It probably won't surprise anyone when I say that our audience was predominantly (possibly totally) white, mostly middle-to-upper class (based on visual evidence), with only a couple of people visibly sexuality- or gender-queer. Non-white, non-straight, non-wealthy representatives were scarce; and non-white, non-straight, non-wealthy issues were being ignored.

We made some attempts to regain control of the conversation - calling on people who were being verbally railroaded by the hijackers, gently steering the discussion, etc. That didn't work. We talked about this amongst ourselves that night, and all of us are dissatisfied by our response. Because we only used polite tactics, instead of being firm and saying, "This is what our discussion is about. That is not. Let's get back to our discussion."

Why couldn't we do that? Partly because we were intimidated by the national, professional forum. Partly because the conversation derailers, however egregious the content of their words, were employing all the proper behaviors and not yelling or interrupting others (much). (And yes, this is definitely a class-based response - it's a middle-class assumption to think that people who speak more politely are more worth being heard.) And we just didn't trust our own voices, I think. We didn't have the confidence in ourselves to be assertive. This is something we have to learn to do.

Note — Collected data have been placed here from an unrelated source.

-- pv_equiv track=rewrite | github.com/CodingThrust/problem-reductions | docs/paper/verify-reductions/adversary_partition_production_planning.py | is_feasible_source
-- ===== SOURCE A (Python) =====
-- def is_feasible_source(sizes):
--     """Check if Partition instance is feasible (subset sums to S/2)."""
--     S = sum(sizes)
--     if S % 2 != 0:
--         return False
--     target = S // 2
--     reachable = {0}
--     for s in sizes:
--         reachable = reachable | {x + s for x in reachable}
--     return target in reachable
-- ===== SOURCE B (Python) =====
-- def _sums(arr):
--     """Set of all subset sums of arr, by divide and conquer."""
--     if len(arr) == 0:
--         return {0}
--     if len(arr) == 1:
--         return {0, arr[0]}
--     mid = len(arr) // 2
--     left = _sums(arr[:mid])
--     right = _sums(arr[mid:])
--     return {x + y for x in left for y in right}
--
--
-- def is_feasible_source(sizes):
--     S = sum(sizes)
--     if S % 2 != 0:
--         return False
--     return S // 2 in _sums(sizes)
-- ===== Notes on version B (the rewrite author's own statement) =====
-- stated objective: alternative
-- what changed: A's linear forward fold that grows one reachable-sum set element by element is replaced by a divide-and-conquer: recursively compute the subset-sum sets of the two halves and combine them with a pairwise-sum set comprehension.
import Mathlib
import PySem

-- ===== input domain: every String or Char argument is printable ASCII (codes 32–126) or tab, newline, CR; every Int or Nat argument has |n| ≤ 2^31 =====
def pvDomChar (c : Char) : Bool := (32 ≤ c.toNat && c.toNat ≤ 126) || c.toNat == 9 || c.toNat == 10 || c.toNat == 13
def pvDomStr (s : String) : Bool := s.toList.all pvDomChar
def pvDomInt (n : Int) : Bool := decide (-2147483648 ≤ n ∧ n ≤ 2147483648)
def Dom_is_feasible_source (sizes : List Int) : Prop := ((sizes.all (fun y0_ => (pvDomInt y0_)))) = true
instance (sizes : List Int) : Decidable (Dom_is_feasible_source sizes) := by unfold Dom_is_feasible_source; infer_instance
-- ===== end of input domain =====

-- B replaces A's linear fold over a growing reachable-sum set by a divide-and-conquer
-- computation of the subset-sum set (alternative decomposition, no speed claim).

-- ===== PORT A =====
def is_feasible_source (sizes : List Int) : Bool :=
  let S := sizes.sum
  if PySem.Int.mod S 2 != 0 then false
  else
    let target := PySem.Int.floordiv S 2
    -- for s in sizes: reachable = reachable | {x + s for x in reachable}
    let reachable : PySem.Set Int :=
      sizes.foldl (fun r s => PySem.Set.union r (PySem.Set.ofList (r.map (· + s))))
        (PySem.Set.ofList [0])
    PySem.Set.contains reachable target

-- ===== PORT B =====
-- _sums(arr): subset sums of arr by divide and conquer (arr[:mid]/arr[mid:] with
-- 0 ≤ mid ≤ len are exactly take/drop; arr[0] on a singleton is its head).
-- The fuel argument (= arr.length at the call) only makes the recursion structural.
def pvSumsF : Nat → List Int → PySem.Set Int
  | 0, _ => PySem.Set.ofList [0]
  | fuel+1, arr =>
    if arr.length = 0 then PySem.Set.ofList [0]
    else if arr.length = 1 then PySem.Set.ofList [0, arr.headI]
    else
      let mid := arr.length / 2
      let left := pvSumsF fuel (arr.take mid)
      let right := pvSumsF fuel (arr.drop mid)
      PySem.Set.ofList (left.flatMap (fun x => right.map (fun y => x + y)))

def pvSums (arr : List Int) : PySem.Set Int := pvSumsF arr.length arr

def is_feasible_source_alt (sizes : List Int) : Bool :=
  let S := sizes.sum
  if PySem.Int.mod S 2 != 0 then false
  else PySem.Set.contains (pvSums sizes) (PySem.Int.floordiv S 2)

-- ===== PRECONDITION & SPEC =====
def Spec_is_feasible_source (sizes : List Int) (out : Bool) : Prop := out = is_feasible_source_alt sizes
instance (sizes : List Int) (out : Bool) : Decidable (Spec_is_feasible_source sizes out) := by unfold Spec_is_feasible_source; infer_instance

-- ===== CLAIM (what is proved, stated in full; the proofs are below) =====
def Claim_equal_is_feasible_source : Prop := ∀ (sizes : List Int), Dom_is_feasible_source sizes → Spec_is_feasible_source sizes (is_feasible_source sizes)

-- ===== LEMMAS AND PROOFS =====

-- A's fold: y is in the final set iff y = x + (sum of a sublist of the remaining input)
theorem mem_foldA (arr : List Int) (r : PySem.Set Int) (y : Int) :
    y ∈ arr.foldl (fun r s => PySem.Set.union r (PySem.Set.ofList (r.map (· + s)))) r ↔
      ∃ x ∈ r, ∃ l : List Int, List.Sublist l arr ∧ y = x + l.sum := by
  induction arr generalizing r with
  | nil =>
    simp only [List.foldl_nil, List.sublist_nil]
    constructor
    · intro hy; exact ⟨y, hy, [], rfl, by simp⟩
    · rintro ⟨x, hx, l, rfl, rfl⟩; simpa using hx
  | cons s rest ih =>
    simp only [List.foldl_cons, ih]
    constructor
    · rintro ⟨x, hx, l, hl, rfl⟩
      rw [PySem.Set.mem_union] at hx
      rcases hx with hx | hx
      · exact ⟨x, hx, l, hl.cons s, rfl⟩
      · rw [PySem.Set.mem_ofList, List.mem_map] at hx
        rcases hx with ⟨x0, hx0, rfl⟩
        exact ⟨x0, hx0, s :: l, hl.cons₂ s, by simp; ring⟩
    · rintro ⟨x, hx, l, hl, rfl⟩
      rw [List.sublist_cons_iff] at hl
      rcases hl with hl | ⟨l', rfl, hl'⟩
      · exact ⟨x, by rw [PySem.Set.mem_union]; exact Or.inl hx, l, hl, rfl⟩
      · refine ⟨x + s, ?_, l', hl', by simp; ring⟩
        rw [PySem.Set.mem_union]
        exact Or.inr (by rw [PySem.Set.mem_ofList, List.mem_map]; exact ⟨x, hx, rfl⟩)

-- B's recursion: y is in pvSumsF fuel arr (fuel ≥ length) iff y is the sum of a sublist of arr
theorem mem_pvSumsF (fuel : Nat) (arr : List Int) (y : Int) (hf : arr.length ≤ fuel) :
    y ∈ pvSumsF fuel arr ↔ ∃ l : List Int, List.Sublist l arr ∧ y = l.sum := by
  induction fuel generalizing arr y with
  | zero =>
    have h0 : arr = [] := List.length_eq_zero_iff.mp (Nat.le_zero.mp hf)
    subst h0
    simp [pvSumsF, PySem.Set.mem_ofList, List.sublist_nil]
  | succ fuel ih =>
    rw [pvSumsF]
    by_cases h0 : arr.length = 0
    · rw [if_pos h0]
      rw [List.length_eq_zero_iff] at h0
      subst h0
      simp [PySem.Set.mem_ofList, List.sublist_nil]
    · rw [if_neg h0]
      by_cases h1 : arr.length = 1
      · rw [if_pos h1]
        rcases List.length_eq_one_iff.mp h1 with ⟨a, rfl⟩
        simp only [PySem.Set.mem_ofList, List.headI]
        constructor
        · intro h
          rcases List.mem_pair.mp h with h2 | h2
          · exact ⟨[], List.nil_sublist _, by simp [h2]⟩
          · exact ⟨[a], List.Sublist.refl _, by simp [h2]⟩
        · rintro ⟨l, hl, rfl⟩
          rcases List.sublist_cons_iff.mp hl with h | ⟨l', hle, hl'⟩
          · rw [List.sublist_nil.mp h]; exact List.mem_cons_self
          · rw [hle, List.sublist_nil.mp hl']; simp
      · rw [if_neg h1]
        have hL : (arr.take (arr.length / 2)).length ≤ fuel := by
          simp only [List.length_take]; omega
        have hR : (arr.drop (arr.length / 2)).length ≤ fuel := by
          simp only [List.length_drop]; omega
        simp only [PySem.Set.mem_ofList, List.mem_flatMap, List.mem_map]
        constructor
        · rintro ⟨x, hx, z, hz, rfl⟩
          rcases (ih _ x hL).mp hx with ⟨l1, hl1, rfl⟩
          rcases (ih _ z hR).mp hz with ⟨l2, hl2, rfl⟩
          refine ⟨l1 ++ l2, ?_, by simp⟩
          have := List.Sublist.append hl1 hl2
          simpa [List.take_append_drop] using this
        · rintro ⟨l, hl, rfl⟩
          rw [← List.take_append_drop (arr.length / 2) arr, List.sublist_append_iff] at hl
          rcases hl with ⟨l1, l2, rfl, hl1, hl2⟩
          exact ⟨l1.sum, (ih _ _ hL).mpr ⟨l1, hl1, rfl⟩,
                 l2.sum, (ih _ _ hR).mpr ⟨l2, hl2, rfl⟩, by simp⟩

theorem mem_pvSums (arr : List Int) (y : Int) :
    y ∈ pvSums arr ↔ ∃ l : List Int, List.Sublist l arr ∧ y = l.sum :=
  mem_pvSumsF arr.length arr y (Nat.le_refl _)

-- ===== VERDICT (by name: the statement is the Claim_ definition above) =====
theorem is_feasible_source_spec : Claim_equal_is_feasible_source := by
  intro sizes _
  unfold Spec_is_feasible_source is_feasible_source is_feasible_source_alt
  by_cases hpar : PySem.Int.mod sizes.sum 2 = 0
  · simp only [hpar, bne_self_eq_false, Bool.false_eq_true, if_false]
    apply Bool.eq_iff_iff.mpr
    rw [PySem.Set.contains_iff, PySem.Set.contains_iff, mem_foldA, mem_pvSums]
    constructor
    · rintro ⟨x, hx, l, hl, hy⟩
      simp only [PySem.Set.mem_ofList, List.mem_singleton] at hx
      exact ⟨l, hl, by rw [hy, hx, zero_add]⟩
    · rintro ⟨l, hl, hy⟩
      exact ⟨0, by simp [PySem.Set.mem_ofList], l, hl, by rw [hy, zero_add]⟩
  · simp only [bne_iff_ne.mpr hpar, if_true]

This is an area in which I really disappointed myself. Once the open discussion began, I hoped to join the conversation - but the hesitation I described above kept me quiet, letting others speak first or silencing my own contributions because I didn't think they were good enough. Then, once everything got shot to hell, I didn't have a clue what to say anyway. I couldn't think of what to say to the hijackers without interrupting them. And I fell into that middle-class-mentality trap of thinking I had to give them time to speak. As a result, the only time I actually spoke during our roundtable discussion was during my introductory speech.

I realized later that I didn't even allow myself to feel angry about what happened until after everything was over. (I think the others might have done something similar. Our collective anger definitely peaked in our private group meeting that evening.) That was a significant realization, and I better learn from it. You know, I spent months trying to learn about how race, class, and sexuality affect aggressors, and how oppression in all its forms fuels violence. I used nothing of that learning during our discussion, because those people didn't think those issues were important. That's worth being angry over.

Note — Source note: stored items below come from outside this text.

-- pv_equiv track=rewrite | github.com/RiverYanggg/SteelDig_multimodal | paper_extractor/knowledge/synthesis_payload.py | _group_claims
-- ===== SOURCE A (Python) =====
-- from typing import Any, Dict, Iterable, List, Tuple
--
-- CORE_BUCKET_ORDER = [
--     "material_system",
--     "processing",
--     "structure",
--     "properties",
--     "mechanisms",
--     "characterization",
-- ]
--
-- def _group_claims(claims: List[Dict[str, Any]]) -> Dict[str, List[Dict[str, Any]]]:
--     grouped: Dict[str, List[Dict[str, Any]]] = {bucket: [] for bucket in CORE_BUCKET_ORDER}
--     for claim in claims:
--         bucket = claim.get("topic")
--         if bucket not in grouped:
--             continue
--         grouped[bucket].append(claim)
--     return {bucket: grouped[bucket] for bucket in CORE_BUCKET_ORDER if grouped[bucket]}
-- ===== SOURCE B (Python) =====
-- CORE_BUCKET_ORDER = [
--     "material_system",
--     "processing",
--     "structure",
--     "properties",
--     "mechanisms",
--     "characterization",
-- ]
--
-- def _group_claims(claims):
--     result = {}
--     for bucket in CORE_BUCKET_ORDER:
--         matched = [c for c in claims if c.get("topic") == bucket]
--         if matched:
--             result[bucket] = matched
--     return result
-- ===== Notes on version B (the rewrite author's own statement) =====
-- stated objective: idiomatic
-- what changed: Replaces A's single dispatch pass into a pre-seeded dict (plus a pruning dict comprehension) by one filtering scan of claims per bucket, building only the non-empty buckets directly in bucket order.
import Mathlib
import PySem

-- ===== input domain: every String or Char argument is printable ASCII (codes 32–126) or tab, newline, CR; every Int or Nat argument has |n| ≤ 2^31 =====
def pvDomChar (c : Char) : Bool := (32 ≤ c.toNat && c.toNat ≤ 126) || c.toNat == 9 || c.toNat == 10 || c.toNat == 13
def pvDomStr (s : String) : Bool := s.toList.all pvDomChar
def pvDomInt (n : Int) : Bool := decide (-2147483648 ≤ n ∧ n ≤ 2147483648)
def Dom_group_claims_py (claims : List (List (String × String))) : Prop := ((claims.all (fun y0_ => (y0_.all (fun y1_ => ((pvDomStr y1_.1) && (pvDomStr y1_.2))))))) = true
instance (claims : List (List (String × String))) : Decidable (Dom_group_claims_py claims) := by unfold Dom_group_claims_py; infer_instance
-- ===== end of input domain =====

-- B replaces A's single dispatch pass (pre-seeded dict + pruning comprehension) by one
-- filtering scan of claims per bucket, emitting only non-empty buckets in order (idiomatic).

-- CORE_BUCKET_ORDER
def pvBuckets : List String :=
  ["material_system", "processing", "structure", "properties", "mechanisms", "characterization"]

-- ===== PORT A =====
-- loop body: bucket = claim.get("topic"); if bucket not in grouped: continue; grouped[bucket].append(claim)
def pvStep (d : PySem.Dict String (List (List (String × String)))) (claim : List (String × String)) :
    PySem.Dict String (List (List (String × String))) :=
  match (PySem.Dict.mk claim).get? "topic" with
  | none => d            -- bucket is None, never a key of grouped: continue
  | some b => if d.contains b then d.modify b [] (fun l => l ++ [claim]) else d

def group_claims_py (claims : List (List (String × String))) : List (String × List (List (String × String))) :=
  let grouped := pvBuckets.foldl (fun d b => d.insert b ([] : List (List (String × String)))) PySem.Dict.empty
  let grouped := claims.foldl pvStep grouped
  -- {bucket: grouped[bucket] for bucket in CORE_BUCKET_ORDER if grouped[bucket]}
  (pvBuckets.foldl (fun out b =>
      match grouped.get? b with
      | some v => if v.isEmpty then out else out.insert b v
      | none => out        -- unreachable: every bucket was seeded into grouped (KeyError otherwise)
    ) PySem.Dict.empty).items

-- ===== PORT B =====
def group_claims_py_alt (claims : List (List (String × String))) : List (String × List (List (String × String))) :=
  pvBuckets.foldl (fun res bucket =>
    let matched := claims.filter (fun c => (PySem.Dict.mk c).get? "topic" == some bucket)
    if !matched.isEmpty then res ++ [(bucket, matched)] else res) []

-- ===== PRECONDITION & SPEC =====
def Spec_group_claims_py (claims : List (List (String × String))) (out : List (String × List (List (String × String)))) : Prop := out = group_claims_py_alt claims
instance (claims : List (List (String × String))) (out : List (String × List (List (String × String)))) : Decidable (Spec_group_claims_py claims out) := by unfold Spec_group_claims_py; infer_instance

-- ===== CLAIM (what is proved, stated in full; the proofs are below) =====
def Claim_equal_group_claims_py : Prop := ∀ (claims : List (List (String × String))), Dom_group_claims_py claims → Spec_group_claims_py claims (group_claims_py claims)

-- ===== LEMMAS AND PROOFS =====

-- the per-bucket membership/filter predicate B uses
def pvPred (b : String) (c : List (String × String)) : Bool :=
  (PySem.Dict.mk c).get? "topic" == some b

theorem pvStep_contains (claims : List (List (String × String)))
    (d : PySem.Dict String (List (List (String × String)))) (x : String) :
    (claims.foldl pvStep d).contains x = d.contains x := by
  induction claims generalizing d with
  | nil => rfl
  | cons c rest ih =>
    simp only [List.foldl_cons]
    rw [ih]
    unfold pvStep
    cases (PySem.Dict.mk c).get? "topic" with
    | none => rfl
    | some t =>
      by_cases h : d.contains t = true
      · simp only [h, if_true, PySem.Dict.contains_modify]
        by_cases hxt : x = t
        · subst hxt; simp [h]
        · simp [hxt]
      · simp [h]

theorem pvStep_getD (claims : List (List (String × String)))
    (d : PySem.Dict String (List (List (String × String)))) (b : String)
    (hb : d.contains b = true) :
    (claims.foldl pvStep d).getD b [] = d.getD b [] ++ claims.filter (pvPred b) := by
  induction claims generalizing d with
  | nil => simp
  | cons c rest ih =>
    simp only [List.foldl_cons, List.filter_cons]
    have hpred : pvPred b c = ((PySem.Dict.mk c).get? "topic" == some b) := rfl
    cases htop : (PySem.Dict.mk c).get? "topic" with
    | none =>
      have h1 : pvStep d c = d := by unfold pvStep; rw [htop]
      rw [h1, ih d hb]
      simp [hpred, htop]
    | some t =>
      by_cases h : d.contains t = true
      · have h1 : pvStep d c = d.modify t [] (fun l => l ++ [c]) := by
          unfold pvStep; rw [htop]; simp [h]
        have hb' : (d.modify t [] (fun l => l ++ [c])).contains b = true := by
          rw [PySem.Dict.contains_modify]; simp [hb]
        rw [h1, ih _ hb', PySem.Dict.getD_modify]
        by_cases hbt : b = t
        · subst hbt
          simp [hpred, htop]
        · have ht : (t == b) = false := by simp [Ne.symm hbt]
          simp [hpred, htop, ht, hbt]
      · have h1 : pvStep d c = d := by unfold pvStep; rw [htop]; simp [h]
        rw [h1, ih d hb]
        have hp : pvPred b c = false := by
          rw [hpred, htop]
          by_cases hbt : t = b
          · subst hbt; exact absurd hb h
          · simp [hbt]
        simp [hp]

theorem pvStep_get? (claims : List (List (String × String)))
    (d : PySem.Dict String (List (List (String × String)))) (b : String)
    (v : List (List (String × String))) (hb : d.get? b = some v) :
    (claims.foldl pvStep d).get? b = some (v ++ claims.filter (pvPred b)) := by
  have hc : d.contains b = true := by
    rw [PySem.Dict.contains_eq_isSome_get?, hb]; rfl
  have hc' : (claims.foldl pvStep d).contains b = true := by
    rw [pvStep_contains]; exact hc
  have hsome : ((claims.foldl pvStep d).get? b).isSome := by
    rw [← PySem.Dict.contains_eq_isSome_get?]; exact hc'
  obtain ⟨w, hw⟩ := Option.isSome_iff_exists.mp hsome
  have h1 : (claims.foldl pvStep d).getD b [] = w := PySem.Dict.getD_of_get?_eq_some _ _ hw
  have h2 : d.getD b [] = v := PySem.Dict.getD_of_get?_eq_some _ _ hb
  rw [pvStep_getD claims d b hc, h2] at h1
  rw [hw, ← h1]

-- items of a conditional fresh-key insert loop
theorem pvItems_condInsert (F : String → List (List (String × String))) :
    ∀ (bs : List String) (out : PySem.Dict String (List (List (String × String)))),
    bs.Nodup → (∀ b ∈ bs, out.contains b = false) →
    (bs.foldl (fun o b => if (F b).isEmpty then o else o.insert b (F b)) out).items
      = out.items ++ (bs.filter (fun b => !(F b).isEmpty)).map (fun b => (b, F b)) := by
  intro bs
  induction bs with
  | nil => intro out _ _; simp
  | cons b rest ih =>
    intro out hnd hfresh
    have hndr : rest.Nodup := (List.nodup_cons.mp hnd).2
    have hbne : b ∉ rest := (List.nodup_cons.mp hnd).1
    simp only [List.foldl_cons, List.filter_cons]
    by_cases he : (F b).isEmpty = true
    · rw [if_pos he, ih out hndr (fun x hx => hfresh x (List.mem_cons_of_mem _ hx))]
      simp [he]
    · rw [if_neg he]
      have hfb : out.contains b = false := hfresh b (List.mem_cons_self ..)
      have hfresh' : ∀ x ∈ rest, (out.insert b (F b)).contains x = false := by
        intro x hx
        rw [PySem.Dict.contains_insert]
        have hxb : (x == b) = false := by
          simp only [beq_eq_false_iff_ne]
          intro h; exact hbne (h ▸ hx)
        simp [hxb, hfresh x (List.mem_cons_of_mem _ hx)]
      rw [ih _ hndr hfresh', PySem.Dict.items_insert_of_not_contains _ _ hfb]
      simp [he]

-- the seeded dict: every bucket maps to []
def pvInit : PySem.Dict String (List (List (String × String))) :=
  pvBuckets.foldl (fun d b => d.insert b ([] : List (List (String × String)))) PySem.Dict.empty

theorem pvInit_get? (b : String) (hb : b ∈ pvBuckets) : pvInit.get? b = some [] := by
  simp only [pvBuckets] at hb
  fin_cases hb <;> decide

theorem group_claims_py_eq (claims : List (List (String × String))) :
    group_claims_py claims = group_claims_py_alt claims := by
  have hB : group_claims_py_alt claims
      = (pvBuckets.filter (fun b => !(claims.filter (pvPred b)).isEmpty)).map
          (fun b => (b, claims.filter (pvPred b))) := by
    have h := PySem.List.foldl_append_if
      (l := pvBuckets) (acc := ([] : List (String × List (List (String × String)))))
      (fun b => !(claims.filter (pvPred b)).isEmpty)
      (fun b => (b, claims.filter (pvPred b)))
    exact h.trans (by simp)
  rw [hB]
  have hF : ∀ b ∈ pvBuckets,
      (claims.foldl pvStep pvInit).get? b = some (claims.filter (pvPred b)) := by
    intro b hb
    have := pvStep_get? claims pvInit b [] (pvInit_get? b hb)
    simpa using this
  have hcongr : pvBuckets.foldl (fun out b =>
      match (claims.foldl pvStep pvInit).get? b with
      | some v => if v.isEmpty then out else out.insert b v
      | none => out) PySem.Dict.empty
      = pvBuckets.foldl (fun o b =>
          if (claims.filter (pvPred b)).isEmpty then o
          else o.insert b (claims.filter (pvPred b))) PySem.Dict.empty := by
    apply PySem.List.foldl_congr_mem
    intro acc b hb
    rw [hF b hb]
  show (pvBuckets.foldl (fun out b =>
      match (claims.foldl pvStep pvInit).get? b with
      | some v => if v.isEmpty then out else out.insert b v
      | none => out) PySem.Dict.empty).items = _
  rw [hcongr,
    pvItems_condInsert (fun b => claims.filter (pvPred b)) pvBuckets PySem.Dict.empty
      (by decide) (by intro b _; rfl)]
  simp [show (PySem.Dict.empty : PySem.Dict String (List (List (String × String)))).items = [] from rfl]

-- ===== VERDICT (by name: the statement is the Claim_ definition above) =====
theorem group_claims_py_spec : Claim_equal_group_claims_py := by
  intro claims _
  unfold Spec_group_claims_py
  exact group_claims_py_eq claims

We salvaged some things from the event. Like I said, we connected with someone whose work will help ours grow. And we talked to a couple of other people who really seemed interested in our discussion, and I hoped we allowed them to take something from it.

Also, one of the presenters from the session I went to on Saturday morning showed up at our roundtable. I talked to him afterwards about his paper, and will hopefully get a copy when he finishes the final version.

Small steps toward progress. I'm taking what I can from the experience. Ultimately, I'm glad we went to Cincinnati, and I'm glad we did this. I do plan to give it another go, though it maybe in a different forum than NWSA.
Music:: "Quutamo," Apocalyptica
There are 3 comments on this entry. (Reply.)
 
posted by (anonymous) at 01:24pm on 25/06/2008
I'm sad to hear that things went awry, but pleased that you have learned something from it that will hopefully stop it from happening the next time.

(Er, does that makes sense? I'm not saying you did something wrong and that's why it went awry...)
 
posted by [identity profile] sigelphoenix.insanejournal.com at 04:01pm on 25/06/2008
No worries, that makes sense. There's no way to stop asshats from reaching us (even at a feminist conference, sadly), but we can develop strategies to better handle it when it happens.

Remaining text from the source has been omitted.